We lost my father-in-law “Chief” in 2023 and were so moved by the support of friends and neighbors during the blow of that week and the grief that followed. Here are a few unique gestures that still amaze me: 

  • Messages with specific memories. Our family would then send screenshots of emails and texts we received to one another. We re-lived some favorite stories and heard plenty we never knew about.

  • Volunteering of talents. Angela photographed the burial. Detail-oriented Karen and Julie kept track of funeral, life insurance, travel, hospital, and other details in a shared phone note between us and my mother-in–law. Landrum asked me to give her a personal task to take off our shoulders, so we asked her to coordinate a carpet cleaner for a rental property we were dealing with in the midst of everything. (“Heaven’s Best Carpet Cleaning” showed up the next day.) 

  • Honoring the range of relationships. I’ll never forget opening a card written to “The Daughters-in-Law” that called out our unique experience in all of this. Neighbors also gave the grandkids coloring books and cut-up strawberries in bags to keep them occupied as we traveled to the burial. I’ve since thought about the many different griefs from the same loss: best friends, coworkers, grandkids, in-laws…

  • Showing up. Wow, we were so moved by all the faces we saw at the funeral. Over 800 people showed up for Chief, this man who didn’t have a following or platform but just built 1:1 relationships. Like Chief (and like those at the funeral), we’ve been reminded of the gift of your presence.
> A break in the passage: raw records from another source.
-- pv_equiv track=rewrite | github.com/Nghia03092004/nghia03092004.github.io | project_euler_unified/problem_833/solution.py | square_triangular_numbers
-- ===== SOURCE A (Python) =====
-- def pell_solutions(K):
--     """Generate first K solutions to x^2 - 2y^2 = 1."""
--     solutions = []
--     x, y = 3, 2
--     for _ in range(K):
--         solutions.append((x, y))
--         x, y = 3*x + 4*y, 2*x + 3*y
--     return solutions
--
-- def square_triangular_numbers(K):
--     """Generate first K square triangular numbers."""
--     result = []
--     for x, y in pell_solutions(K):
--         n = (x - 1) // 2
--         m = y // 2
--         st = m * m
--         result.append((n, m, st))
--     return result
-- ===== SOURCE B (Python) =====
-- def square_triangular_numbers(K):
--     """Generate first K square triangular numbers via the direct
--     second-order recurrences n_k = 6n_{k-1} - n_{k-2} + 2, m_k = 6m_{k-1} - m_{k-2}."""
--     result = []
--     pn, pm, n, m = 0, 0, 1, 1
--     for _ in range(K):
--         result.append((n, m, m * m))
--         pn, n = n, 6 * n - pn + 2
--         pm, m = m, 6 * m - pm
--     return result
-- ===== Notes on version B (the rewrite author's own statement) =====
-- stated objective: alternative
-- what changed: B drops the Pell (x,y) recurrence and division step and iterates (n,m) directly by the second-order recurrences n_k = 6n_{k-1} - n_{k-2} + 2 and m_k = 6m_{k-1} - m_{k-2}, squaring m for st.
import Mathlib
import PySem

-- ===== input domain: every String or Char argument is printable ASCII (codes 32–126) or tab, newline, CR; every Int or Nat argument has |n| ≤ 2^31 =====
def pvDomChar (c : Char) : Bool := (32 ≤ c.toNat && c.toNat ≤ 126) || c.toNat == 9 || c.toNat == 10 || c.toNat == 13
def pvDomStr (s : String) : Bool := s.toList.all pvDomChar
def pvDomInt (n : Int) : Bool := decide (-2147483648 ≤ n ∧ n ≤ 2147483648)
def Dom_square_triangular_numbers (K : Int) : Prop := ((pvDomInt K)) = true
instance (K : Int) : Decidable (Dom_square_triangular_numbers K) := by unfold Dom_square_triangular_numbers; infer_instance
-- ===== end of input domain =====

-- B replaces the Pell (x,y) recurrence + division by the direct second-order
-- recurrences on (n,m): n_k = 6n_{k-1} - n_{k-2} + 2, m_k = 6m_{k-1} - m_{k-2}; same cost.

-- ===== PORT A =====
-- the 'for _ in range(K)' loop of pell_solutions, as structural recursion on the count
def pellLoopA : Nat → Int → Int → List (Int × Int)
  | 0, _, _ => []
  | Nat.succ k, x, y => (x, y) :: pellLoopA k (3*x + 4*y) (2*x + 3*y)

def pell_solutions (K : Int) : List (Int × Int) := pellLoopA K.toNat 3 2

def square_triangular_numbers (K : Int) : List (Int × Int × Int) :=
  (pell_solutions K).map (fun xy =>
    let n := PySem.Int.floordiv (xy.1 - 1) 2
    let m := PySem.Int.floordiv xy.2 2
    (n, m, m * m))

-- ===== PORT B =====
-- Source B's loop: state (pn, pm, n, m), appending (n, m, m*m) each step
def stLoopB : Nat → Int → Int → Int → Int → List (Int × Int × Int)
  | 0, _, _, _, _ => []
  | Nat.succ k, pn, pm, n, m => (n, m, m * m) :: stLoopB k n m (6*n - pn + 2) (6*m - pm)

def square_triangular_numbers_alt (K : Int) : List (Int × Int × Int) :=
  stLoopB K.toNat 0 0 1 1

-- ===== PRECONDITION & SPEC =====
def Spec_square_triangular_numbers (K : Int) (out : List (Int × Int × Int)) : Prop := out = square_triangular_numbers_alt K
instance (K : Int) (out : List (Int × Int × Int)) : Decidable (Spec_square_triangular_numbers K out) := by unfold Spec_square_triangular_numbers; infer_instance

-- ===== CLAIM (what is proved, stated in full; the proofs are below) =====
def Claim_equal_square_triangular_numbers : Prop := ∀ (K : Int), Dom_square_triangular_numbers K → Spec_square_triangular_numbers K (square_triangular_numbers K)

-- ===== LEMMAS AND PROOFS =====
theorem fdiv_two_mul (a : Int) : PySem.Int.floordiv (2*a) 2 = a := by
  rw [PySem.Int.floordiv_eq_ediv_of_pos (by norm_num)]
  omega

-- invariant: pell state (2n+1, 2m) with B state (3n-4m+1, 3m-2n-1, n, m) produce equal lists
theorem loop_agree (k : Nat) : ∀ (n m : Int),
    (pellLoopA k (2*n + 1) (2*m)).map (fun xy =>
      let n' := PySem.Int.floordiv (xy.1 - 1) 2
      let m' := PySem.Int.floordiv xy.2 2
      (n', m', m' * m')) = stLoopB k (3*n - 4*m + 1) (3*m - 2*n - 1) n m := by
  induction k with
  | zero => intro n m; rfl
  | succ k ih =>
    intro n m
    have h1 : 3*(2*n+1) + 4*(2*m) = 2*(3*n + 4*m + 1) + 1 := by ring
    have h2 : 2*(2*n+1) + 3*(2*m) = 2*(2*n + 3*m + 1) := by ring
    simp only [pellLoopA, stLoopB, List.map, h1, h2, ih]
    have hd : 2*n + 1 - 1 = 2*n := by ring
    have e1 : 3*(3*n + 4*m + 1) - 4*(2*n + 3*m + 1) + 1 = n := by ring
    have e2 : 3*(2*n + 3*m + 1) - 2*(3*n + 4*m + 1) - 1 = m := by ring
    have e3 : 6*n - (3*n - 4*m + 1) + 2 = 3*n + 4*m + 1 := by ring
    have e4 : 6*m - (3*m - 2*n - 1) = 2*n + 3*m + 1 := by ring
    rw [hd, fdiv_two_mul, fdiv_two_mul, e1, e2, e3, e4]

-- ===== VERDICT (by name: the statement is the Claim_ definition above) =====
theorem square_triangular_numbers_spec : Claim_equal_square_triangular_numbers := by
  intro K _
  unfold Spec_square_triangular_numbers square_triangular_numbers square_triangular_numbers_alt pell_solutions
  have h := loop_agree K.toNat 1 1
  simp only [show (2:Int) * 1 + 1 = 3 by norm_num, show (2:Int) * 1 = 2 by norm_num,
    show (3:Int) * 1 - 4 * 1 + 1 = 0 by norm_num, show (3:Int) * 1 - 2 * 1 - 1 = 0 by norm_num] at h
  exact h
We pay $5/month for Greenlight, this service that is both an app and a personalized debit card for our girls (ages 9, 12, 14). We decided to give them each $3 a week once they finish chores—meeting general home and school expectations + putting away laundry. We put the first 50 cents into a giving category, and they can then choose what they want to put in their savings or spending categories. 

We can transfer money easily if someone Venmos me their pet-sitting payment or if the girls need to pay me back for something, and their cards can be used online and stored on Amazon. It’s really helped them understand what it’s like to save, spend, and give.


After a crazy three-year health journey, I’ve started to view my immune system as something to proactively care for. Aside from the general stuff (exercise, eating well, water, sunlight, etc), the four things that have helped the most are:

  1. STAT Wellness. I went to (truly) countless doctors, but this functional medicine was the place that finally looked for and found the root cause of all my issues. 1000% recommend.

  2. AG1. This is a pretty pricey supplement, but it replaces a counter full of pills. David and I actually split a monthly subscription and just add a half a scoop each day to our water or smoothie.

  3. l-Lysine. This amino acid is commonly used to treat cold sores but also helps with other viruses. I take one or two whenever I feel myself getting sick. 

  4. Sleep. This has actually been the biggest lever for me. When I’m getting sick, I just make sure I get a few good nights of sleep (8-10 hours, eeee).


What are your favorite hacks? I’d love to know!